A trial of the code above running for just two years (instead of than 40) takes just over an hour on my computer and produces a database with a file size of 0.32 GB. This implies that processing the full dataset should take about 22 hours, and create about 6.5 GB of data (as expected from the rough calculations above). This could be optimised a lot, both in terms of file size and speed, but it's probably not worth the effort at this stage. For now, I'd just like to check that the test output over two years looks reasonable, before running the main analysis.
As a test, let's choose the last site in Jannicke's dataset and see what the values look like. To make things easier to visualise, we'll resample the series from daily to monthly by summing the pr
and prsn
values in each month and averaging those for tas
and wind
.
# Find the site code for the last site
stn_df.iloc[-1]
site 55.25_-4.75 lat 55.25 lon -4.75 lat_idx 69 lon_idx 10 Name: 1199, dtype: object
# Connect to db
con = sqlite3.connect(db_path)
# Get results for this site
sql = ('SELECT * FROM all_data '
'WHERE site = "55.25_-4.75"')
df = pd.read_sql_query(sql, con)
con.close()
# Tidy up
df['date'] = pd.to_datetime(df['date'])
df = df[['model', 'scen', 'site', 'date']+clim_vars]
df.head()
model | scen | site | date | pr | prsn | tas | wind | |
---|---|---|---|---|---|---|---|---|
0 | GFDL-ESM2M | rcp4p5 | 55.25_-4.75 | 2006-01-31 | 138.582535 | 55.705231 | 276.454407 | 8.947670 |
1 | GFDL-ESM2M | rcp4p5 | 55.25_-4.75 | 2006-02-28 | 125.084084 | 39.165077 | 276.629700 | 7.894089 |
2 | GFDL-ESM2M | rcp4p5 | 55.25_-4.75 | 2006-03-31 | 169.586319 | 57.175537 | 277.812744 | 8.662620 |
3 | GFDL-ESM2M | rcp4p5 | 55.25_-4.75 | 2006-04-30 | 66.351212 | 5.325392 | 281.408051 | 4.199535 |
4 | GFDL-ESM2M | rcp4p5 | 55.25_-4.75 | 2006-05-31 | 53.561909 | 0.000000 | 281.860382 | 5.012456 |
And now plot the data for the various model, scenario and variable combinations.
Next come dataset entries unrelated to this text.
-- pv_equiv track=rewrite | github.com/chorockuin/algorithm | 00152.py | split_nums
-- ===== SOURCE A (Python) =====
-- def split_nums(nums):
--     s_nums = []
--     s = []
--     for n in nums:
--         if n != 0:
--             s.append(n)
--         else:
--             s_nums.append(s)
--             s = []
--     s_nums.append(s)
--     return s_nums
-- ===== SOURCE B (Python) =====
-- def split_nums(nums):
--     nums = list(nums)
--     try:
--         i = nums.index(0)
--     except ValueError:
--         return [nums]
--     return [nums[:i]] + split_nums(nums[i + 1:])
-- ===== Notes on version B (the rewrite author's own statement) =====
-- stated objective: alternative
-- what changed: Replaces the accumulate-and-flush single pass with a recursive divide: find the first zero with list.index and recurse on the remainder after it, slicing out each segment.
import Mathlib
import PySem

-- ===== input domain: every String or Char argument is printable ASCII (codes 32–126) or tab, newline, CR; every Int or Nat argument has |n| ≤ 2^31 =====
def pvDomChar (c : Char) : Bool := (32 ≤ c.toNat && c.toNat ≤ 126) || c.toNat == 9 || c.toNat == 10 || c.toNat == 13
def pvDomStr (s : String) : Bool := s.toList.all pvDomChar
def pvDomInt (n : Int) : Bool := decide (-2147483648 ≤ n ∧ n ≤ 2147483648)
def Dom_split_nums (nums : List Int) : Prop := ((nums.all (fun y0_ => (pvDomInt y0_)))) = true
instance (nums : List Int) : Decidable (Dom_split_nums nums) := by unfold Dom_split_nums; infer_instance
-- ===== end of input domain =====

-- ===== PORT A =====
-- step of A's for-loop: state is (s_nums, s); append at the end like Python list.append
def splitStep (st : List (List Int) × List Int) (n : Int) : List (List Int) × List Int :=
  if n ≠ 0 then (st.1, st.2 ++ [n]) else (st.1 ++ [st.2], [])

def split_nums (nums : List Int) : List (List Int) :=
  let st := nums.foldl splitStep ([], [])
  st.1 ++ [st.2]

-- ===== PORT B =====
-- B: find the first zero (list.index), slice around it, recurse on the tail after it
def split_nums_alt (nums : List Int) : List (List Int) :=
  match h : PySem.List.index? nums 0 with
  | none => [nums]
  | some i =>
      PySem.List.slice nums none (some (i : Int)) ::
        split_nums_alt (PySem.List.slice nums (some ((i : Int) + 1)) none)
  termination_by nums.length
  decreasing_by
    obtain ⟨hk, -, -⟩ := PySem.List.getElem_of_index?_eq_some h
    have hcast : ((i : Int) + 1) = ((i + 1 : Nat) : Int) := by push_cast; ring
    rw [hcast, PySem.List.slice_from_natCast]
    simp
    omega

-- ===== PRECONDITION & SPEC =====
def Spec_split_nums (nums : List Int) (out : List (List Int)) : Prop := out = split_nums_alt nums
instance (nums : List Int) (out : List (List Int)) : Decidable (Spec_split_nums nums out) := by unfold Spec_split_nums; infer_instance

-- ===== CLAIM (what is proved, stated in full; the proofs are below) =====
def Claim_equal_split_nums : Prop := ∀ (nums : List Int), Dom_split_nums nums → Spec_split_nums nums (split_nums nums)

-- ===== LEMMAS AND PROOFS =====

-- ===== VERDICT (by name: the statement is the Claim_ definition above) =====
lemma foldA_acc (l : List Int) (acc : List (List Int)) (s : List Int) :
    l.foldl splitStep (acc, s) =
      (acc ++ (l.foldl splitStep ([], s)).1, (l.foldl splitStep ([], s)).2) := by
  induction l generalizing acc s with
  | nil => simp
  | cons n t ih =>
      by_cases hn : n = 0
      · subst hn
        simp only [List.foldl_cons, splitStep, if_neg (by simp : ¬((0:Int) ≠ 0)),
          List.nil_append]
        rw [ih (acc ++ [s]) [], ih [s] []]
        simp
      · simp [List.foldl_cons, splitStep, hn]
        exact ih acc (s ++ [n])

lemma foldA_nozero (l : List Int) (acc : List (List Int)) (s : List Int)
    (h : (0 : Int) ∉ l) : l.foldl splitStep (acc, s) = (acc, s ++ l) := by
  induction l generalizing s with
  | nil => simp
  | cons n t ih =>
      simp only [List.mem_cons, not_or] at h
      simp only [List.foldl_cons, splitStep, if_pos (Ne.symm h.1)]
      rw [ih _ h.2]
      simp

lemma split_eq (nums : List Int) : split_nums nums = split_nums_alt nums := by
  induction hL : nums.length using Nat.strong_induction_on generalizing nums with
  | _ L ih =>
  subst hL
  rw [split_nums_alt]
  split
  next h =>
      rw [PySem.List.index?_eq_none_iff] at h
      simp [split_nums, foldA_nozero nums [] [] h]
  next i h =>
      rw [PySem.List.index?_eq_some_iff] at h
      obtain ⟨pre, suf, hs, hlen, hmem⟩ := h
      subst hs
      have hslice1 : PySem.List.slice (pre ++ 0 :: suf) none (some (i : Int)) = pre := by
        rw [PySem.List.slice_to_natCast, ← hlen]
        simp
      have hslice2 : PySem.List.slice (pre ++ 0 :: suf) (some ((i : Int) + 1)) none = suf := by
        have : ((i : Int) + 1) = ((i + 1 : Nat) : Int) := by push_cast; ring
        rw [this, PySem.List.slice_from_natCast, ← hlen]
        simp
      rw [hslice1, hslice2]
      rw [← ih suf.length (by subst hlen; simp; omega) suf rfl]
      simp only [split_nums, List.foldl_append, List.foldl_cons]
      rw [foldA_nozero pre [] [] hmem]
      simp [splitStep]
      rw [foldA_acc]
      simp

-- ===== VERDICT (by name: the statement is the Claim_ definition above) =====
theorem split_nums_spec : Claim_equal_split_nums := by
  intro nums _
  unfold Spec_split_nums
  exact split_eq nums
def dateplot(x, y, **kwargs):
""" Function for mapping Pandas time series to Seaborn
FacetGrid. See lower part of this page:
https://stanford.edu/~mwaskom/software/seaborn/generated/seaborn.FacetGrid.html
"""
ax = plt.gca()
data = kwargs.pop("data")
data.plot(x=x, y=y, ax=ax, **kwargs)
# Restructure data
df = pd.melt(df, id_vars=['model', 'scen', 'site', 'date'], var_name='var')
# Plot
g = sn.FacetGrid(df, row='model', col='var', hue='scen', sharey=False)
g.map_dataframe(dateplot, 'date', 'value')
plt.tight_layout()
mpld3.display()
The plot above is interactive - hovering the mouse over it will show pan and zoom tools in the bottom left-hand corner.
The blue and green lines on each plot show the curves for the two emissions scenarios.
This all seems to be working OK. I just need to find time to let my laptop run for ~22 hours undisturbed, which probably won't be until this weekend.
June 2016. Jannicke only needs monthly data, so the code now resamples each series to monthly. This reduces the total data volumne by a factor of ~12.
October 2016. Jannicke would like the code re-running for the entire period from 2006 to 2099. Also, I've noticed that Jannicke's stations list includes some duplicated site codes, so some results may end up in the output more than once. Update 17/10/2016: I've corrected this - see additions to the processing of the stations table, described above.